▶ Exercise:
Pull every line holding the word "else" from the data below and copy it.

Saved data entries:
-- pv_equiv track=rewrite | github.com/ziuge/programmers | 프린터.py | solution
-- ===== SOURCE A (Python) =====
-- def solution(priorities, location):
--
--     answer = 0
--     Q = list(priorities)
--     L = [i for i in range(len(Q))]
--
--     while Q:
--         x = Q.pop(0)
--         l = L.pop(0)
--         if not Q:
--             answer += 1
--             break
--         elif x >= max(Q):
--             answer += 1
--             if l == location:
--                 break
--         else:
--             Q.append(x)
--             L.append(l)
--
--     return answer
-- ===== SOURCE B (Python) =====
-- def solution(priorities, location):
--     # Jump straight to the first maximum each printing round instead of
--     # rotating the queue one element at a time with a max rescan per step.
--     q = list(priorities)
--     lab = list(range(len(q)))
--     count = 0
--     while q:
--         m = q.index(max(q))
--         count += 1
--         if lab[m] == location:
--             return count
--         q = q[m + 1:] + q[:m]
--         lab = lab[m + 1:] + lab[:m]
--     return count
-- ===== Notes on version B (the rewrite author's own statement) =====
-- stated objective: faster
-- what changed: B jumps straight to the first maximum each printing round (one max/index scan per printed job, removing the element-by-element requeue loop) instead of A's one-step rotation with a max rescan on every single queue step.
import Mathlib
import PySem

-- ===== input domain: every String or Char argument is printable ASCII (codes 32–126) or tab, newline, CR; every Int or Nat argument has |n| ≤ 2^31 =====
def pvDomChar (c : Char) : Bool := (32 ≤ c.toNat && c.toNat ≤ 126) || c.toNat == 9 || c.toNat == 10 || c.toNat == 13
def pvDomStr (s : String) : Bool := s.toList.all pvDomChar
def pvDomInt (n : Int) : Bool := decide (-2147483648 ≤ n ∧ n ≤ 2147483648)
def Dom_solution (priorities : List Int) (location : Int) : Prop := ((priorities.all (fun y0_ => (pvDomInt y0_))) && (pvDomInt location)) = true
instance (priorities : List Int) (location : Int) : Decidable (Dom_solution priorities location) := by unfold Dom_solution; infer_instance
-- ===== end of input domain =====

-- B replaces A's one-step rotation simulation (a max rescan on every single queue step)
-- by jumping straight to the first maximum each printing round; return values are equal
-- on every input (both functions are total).

-- ===== PORT A =====
-- helpers for A's termination measure: value and position of the first maximum of the queue
def pvMval (Q : List Int) : Int := Q.foldl max (Q.headD 0)
def pvFm (Q : List Int) : Nat := (PySem.List.index? Q (pvMval Q)).getD 0

theorem pvMval_cons (x : Int) (t : List Int) : pvMval (x :: t) = t.foldl max x := by
  show t.foldl max (max x x) = t.foldl max x
  rw [max_self]

theorem pvFoldl_max_init (t : List Int) (a b : Int) :
    t.foldl max (max a b) = max a (t.foldl max b) := by
  induction t generalizing b with
  | nil => rfl
  | cons y t ih => simp only [List.foldl_cons, max_assoc]; exact ih (max b y)

theorem pvMval_mem (x : Int) (t : List Int) : pvMval (x :: t) ∈ x :: t := by
  rw [pvMval_cons]
  rcases PySem.List.foldl_max_mem t x with h1 | h1
  · simp [h1]
  · simp [h1]

theorem pvMval_cons_cons_of_lt (x y : Int) (t : List Int) (h : x < t.foldl max y) :
    pvMval (x :: y :: t) = pvMval (y :: t) := by
  rw [pvMval_cons, pvMval_cons, List.foldl_cons, pvFoldl_max_init t x y]
  omega

theorem pvMval_append_of_lt (x y : Int) (t : List Int) (h : x < t.foldl max y) :
    pvMval ((y :: t) ++ [x]) = pvMval (y :: t) := by
  rw [pvMval_cons]
  show (t ++ [x]).foldl max (max y y) = t.foldl max y
  rw [max_self, List.foldl_append]
  simp only [List.foldl_cons, List.foldl_nil]
  omega

theorem pvFm_cons_cons_of_lt (x y : Int) (t : List Int) (h : x < t.foldl max y) :
    pvFm (x :: y :: t) = pvFm (y :: t) + 1 := by
  have hmem := pvMval_mem y t
  rcases Option.isSome_iff_exists.1 ((PySem.List.index?_isSome_iff _ _).2 hmem) with ⟨k, hk⟩
  have hne : x ≠ pvMval (y :: t) := by
    rw [pvMval_cons]; omega
  rw [pvFm, pvMval_cons_cons_of_lt x y t h, PySem.List.index?_cons_of_ne _ hne, hk]
  rw [pvFm, hk]
  rfl

theorem pvFm_append_of_lt (x y : Int) (t : List Int) (h : x < t.foldl max y) :
    pvFm ((y :: t) ++ [x]) = pvFm (y :: t) := by
  rw [pvFm, pvMval_append_of_lt x y t h,
    PySem.List.index?_append_of_mem [x] (pvMval_mem y t), pvFm]

theorem pvFm_rot_lt (x y : Int) (t : List Int) (h : x < t.foldl max y) :
    pvFm ((y :: t) ++ [x]) < pvFm (x :: y :: t) := by
  rw [pvFm_append_of_lt x y t h, pvFm_cons_cons_of_lt x y t h]
  omega

def solutionLoop (Q L : List Int) (location answer : Int) : Int :=
  match Q, L with
  | [], _ => answer
  | x :: Q', L0 =>
      let l := L0.headD 0
      let L' := L0.tail
      match Q' with
      | [] => answer + 1
      | y :: t =>
        if (PySem.List.max? (y :: t) (fun v => v)).getD 0 ≤ x then
          if l = location then answer + 1
          else solutionLoop (y :: t) L' location (answer + 1)
        else solutionLoop ((y :: t) ++ [x]) (L' ++ [l]) location answer
termination_by (Q.length, pvFm Q)
decreasing_by
  · exact Prod.Lex.left _ _ (by simp)
  · apply Prod.Lex.right'
    · simp
    · apply pvFm_rot_lt
      rename_i hcond
      rw [PySem.List.max?_id_cons] at hcond
      simpa using hcond

def solution (priorities : List Int) (location : Int) : Int :=
  solutionLoop priorities (PySem.List.pyRange 0 (PySem.List.len priorities) 1) location 0

-- ===== PORT B =====
theorem pvFm_lt_length (x : Int) (t : List Int) : pvFm (x :: t) < (x :: t).length := by
  rcases Option.isSome_iff_exists.1 ((PySem.List.index?_isSome_iff _ _).2 (pvMval_mem x t)) with ⟨k, hk⟩
  obtain ⟨hlt, -⟩ := PySem.List.getElem_of_index?_eq_some hk
  rw [pvFm, hk]
  simpa using hlt

theorem pvIdxMax_eq_pvFm (x : Int) (t : List Int) :
    ((PySem.List.index? (x :: t) ((PySem.List.max? (x :: t) (fun v => v)).getD 0)).getD 0) = pvFm (x :: t) := by
  rw [PySem.List.max?_id_cons, Option.getD_some, pvFm, pvMval_cons]

theorem pvRotLen_lt (q : List Int) (m : Nat) (hm : m < q.length) :
    (PySem.List.slice q (some ((m : Int) + 1)) none ++
      PySem.List.slice q none (some (m : Int))).length < q.length := by
  have h1 : ((m : Int) + 1) = ((m + 1 : Nat) : Int) := by push_cast; ring
  rw [h1, PySem.List.slice_from_natCast, PySem.List.slice_to_natCast]
  simp
  omega

def solutionAltLoop (q lab : List Int) (location count : Int) : Int :=
  match q with
  | [] => count
  | x :: t =>
      let mx := (PySem.List.max? (x :: t) (fun v => v)).getD 0
      let m : Nat := (PySem.List.index? (x :: t) mx).getD 0
      if lab.getD m 0 = location then count + 1
      else
        solutionAltLoop
          (PySem.List.slice (x :: t) (some ((m : Int) + 1)) none ++
           PySem.List.slice (x :: t) none (some (m : Int)))
          (PySem.List.slice lab (some ((m : Int) + 1)) none ++
           PySem.List.slice lab none (some (m : Int)))
          location (count + 1)
termination_by q.length
decreasing_by
  exact pvRotLen_lt _ _ (pvIdxMax_eq_pvFm x t ▸ pvFm_lt_length x t)

def solution_alt (priorities : List Int) (location : Int) : Int :=
  solutionAltLoop priorities (PySem.List.pyRange 0 (PySem.List.len priorities) 1) location 0

-- ===== PRECONDITION & SPEC =====
def Spec_solution (priorities : List Int) (location : Int) (out : Int) : Prop := out = solution_alt priorities location
instance (priorities : List Int) (location : Int) (out : Int) : Decidable (Spec_solution priorities location out) := by unfold Spec_solution; infer_instance

-- ===== CLAIM (what is proved, stated in full; the proofs are below) =====
def Claim_equal_solution : Prop := ∀ (priorities : List Int) (location : Int), Dom_solution priorities location → Spec_solution priorities location (solution priorities location)

-- ===== LEMMAS AND PROOFS =====

-- the queue after one printing round: everything after the first maximum, then everything before it
def pvRot (m : Nat) (xs : List Int) : List Int := xs.drop (m + 1) ++ xs.take m

theorem pvFm_cons_cons_of_le (x y : Int) (t : List Int) (h : t.foldl max y ≤ x) :
    pvFm (x :: y :: t) = 0 := by
  have hx : pvMval (x :: y :: t) = x := by
    rw [pvMval_cons, List.foldl_cons, pvFoldl_max_init t x y]
    omega
  rw [pvFm, hx, PySem.List.index?_cons_self]
  rfl

theorem pvRot_append (j : Nat) (a : Int) (xs : List Int) (h : j + 1 ≤ xs.length) :
    pvRot j (xs ++ [a]) = pvRot (j + 1) (a :: xs) := by
  unfold pvRot
  rw [List.drop_append_of_le_length h, List.take_append_of_le_length (by omega)]
  simp [List.append_assoc]

theorem pvRot_length (m : Nat) (xs : List Int) (h : m < xs.length) :
    (pvRot m xs).length = xs.length - 1 := by
  unfold pvRot
  simp
  omega

-- A's loop rotates the front to the first maximum, prints it, and repeats
theorem loopA_rot (Q L : List Int) (loc ans : Int)
    (hlen : Q.length = L.length) (hne : Q ≠ []) :
    solutionLoop Q L loc ans =
      if Q.length = 1 then ans + 1
      else if L.getD (pvFm Q) 0 = loc then ans + 1
      else solutionLoop (pvRot (pvFm Q) Q) (pvRot (pvFm Q) L) loc (ans + 1) := by
  match Q, L, hlen with
  | [x], L0, hlen =>
    simp [solutionLoop]
  | x :: y :: t, L0, hlen =>
    obtain ⟨l0, L1, rfl⟩ : ∃ l0 L1, L0 = l0 :: L1 := by
      cases L0 with
      | nil => simp at hlen
      | cons a b => exact ⟨a, b, rfl⟩
    rw [solutionLoop]
    simp only [PySem.List.max?_id_cons, Option.getD_some, List.headD_cons, List.tail_cons]
    by_cases hx : t.foldl max y ≤ x
    · have h1 : ¬((x :: y :: t).length = 1) := by simp
      rw [if_pos hx, pvFm_cons_cons_of_le x y t hx, if_neg h1, List.getD_cons_zero]
      by_cases hl : l0 = loc
      · rw [if_pos hl, if_pos hl]
      · rw [if_neg hl, if_neg hl]
        simp [pvRot]
    · rw [if_neg hx]
      replace hx : x < t.foldl max y := by omega
      have hlen' : ((y :: t) ++ [x]).length = (L1 ++ [l0]).length := by
        simp at hlen ⊢; omega
      have hfj : pvFm ((y :: t) ++ [x]) = pvFm (y :: t) := pvFm_append_of_lt x y t hx
      have hfj' : pvFm (x :: y :: t) = pvFm (y :: t) + 1 := pvFm_cons_cons_of_lt x y t hx
      have hjlt : pvFm (y :: t) < (y :: t).length := pvFm_lt_length y t
      have hL1 : L1.length = (y :: t).length := by simp at hlen; simpa using hlen.symm
      have h1 : ¬(((y :: t) ++ [x]).length = 1) := by simp
      have h2 : ¬((x :: y :: t).length = 1) := by simp
      rw [loopA_rot ((y :: t) ++ [x]) (L1 ++ [l0]) loc ans hlen' (by simp)]
      rw [if_neg h1, if_neg h2, hfj, hfj']
      rw [List.getD_cons_succ, List.getD_append _ _ _ _ (by omega)]
      by_cases hl : L1.getD (pvFm (y :: t)) 0 = loc
      · rw [if_pos hl, if_pos hl]
      · rw [if_neg hl, if_neg hl]
        rw [pvRot_append _ _ _ (by omega), pvRot_append _ _ _ (by omega)]
termination_by pvFm Q
decreasing_by
  rw [pvFm_append_of_lt x y t (by omega), pvFm_cons_cons_of_lt x y t (by omega)]
  omega

-- one unfolding of B's loop, phrased with pvFm / pvRot
theorem loopB_step (x : Int) (t lab : List Int) (loc count : Int) :
    solutionAltLoop (x :: t) lab loc count =
      if lab.getD (pvFm (x :: t)) 0 = loc then count + 1
      else solutionAltLoop (pvRot (pvFm (x :: t)) (x :: t)) (pvRot (pvFm (x :: t)) lab)
        loc (count + 1) := by
  have hcast : ((pvFm (x :: t) : Int) + 1) = ((pvFm (x :: t) + 1 : Nat) : Int) := by push_cast; ring
  rw [solutionAltLoop]
  simp only [pvIdxMax_eq_pvFm, hcast,
    PySem.List.slice_from_natCast, PySem.List.slice_to_natCast]
  rfl

-- the two loops agree on every (parallel) state
theorem loopAB (Q L : List Int) (loc ans : Int) (hlen : Q.length = L.length) :
    solutionLoop Q L loc ans = solutionAltLoop Q L loc ans := by
  match Q with
  | [] => rw [solutionLoop, solutionAltLoop]
  | x :: t =>
    rw [loopB_step, loopA_rot _ _ _ _ hlen (by simp)]
    have hm := pvFm_lt_length x t
    by_cases h1 : (x :: t).length = 1
    · obtain rfl : t = [] := by
        cases t with
        | nil => rfl
        | cons a b => simp at h1
      have hm0 : pvFm [x] = 0 := by
        rw [pvFm, pvMval_cons, List.foldl_nil, PySem.List.index?_cons_self]
        rfl
      rw [if_pos h1, hm0]
      by_cases hl : L.getD 0 0 = loc
      · rw [if_pos hl]
      · rw [if_neg hl]
        show ans + 1 = solutionAltLoop (pvRot 0 [x]) (pvRot 0 L) loc (ans + 1)
        have : pvRot 0 [x] = [] := by simp [pvRot]
        rw [this, solutionAltLoop]
    · rw [if_neg h1]
      by_cases hl : L.getD (pvFm (x :: t)) 0 = loc
      · rw [if_pos hl, if_pos hl]
      · rw [if_neg hl, if_neg hl]
        exact loopAB (pvRot (pvFm (x :: t)) (x :: t)) (pvRot (pvFm (x :: t)) L) loc (ans + 1)
          (by rw [pvRot_length _ _ hm, pvRot_length _ L (by omega)]; omega)
termination_by Q.length
decreasing_by
  rw [pvRot_length _ _ hm]
  omega

-- ===== VERDICT (by name: the statement is the Claim_ definition above) =====
theorem solution_spec : Claim_equal_solution := by
  intro P loc _
  unfold Spec_solution solution solution_alt
  exact loopAB P _ loc 0 (by rw [PySem.List.length_pyRange_one, PySem.List.len_eq]; omega)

▶ Answer section:
--         else:
          else solutionLoop (y :: t) L' location (answer + 1)
        else solutionLoop ((y :: t) ++ [x]) (L' ++ [l]) location answer
      else
      else if L.getD (pvFm Q) 0 = loc then ans + 1
      else solutionLoop (pvRot (pvFm Q) Q) (pvRot (pvFm Q) L) loc (ans + 1) := by
      else solutionAltLoop (pvRot (pvFm (x :: t)) (x :: t)) (pvRot (pvFm (x :: t)) lab)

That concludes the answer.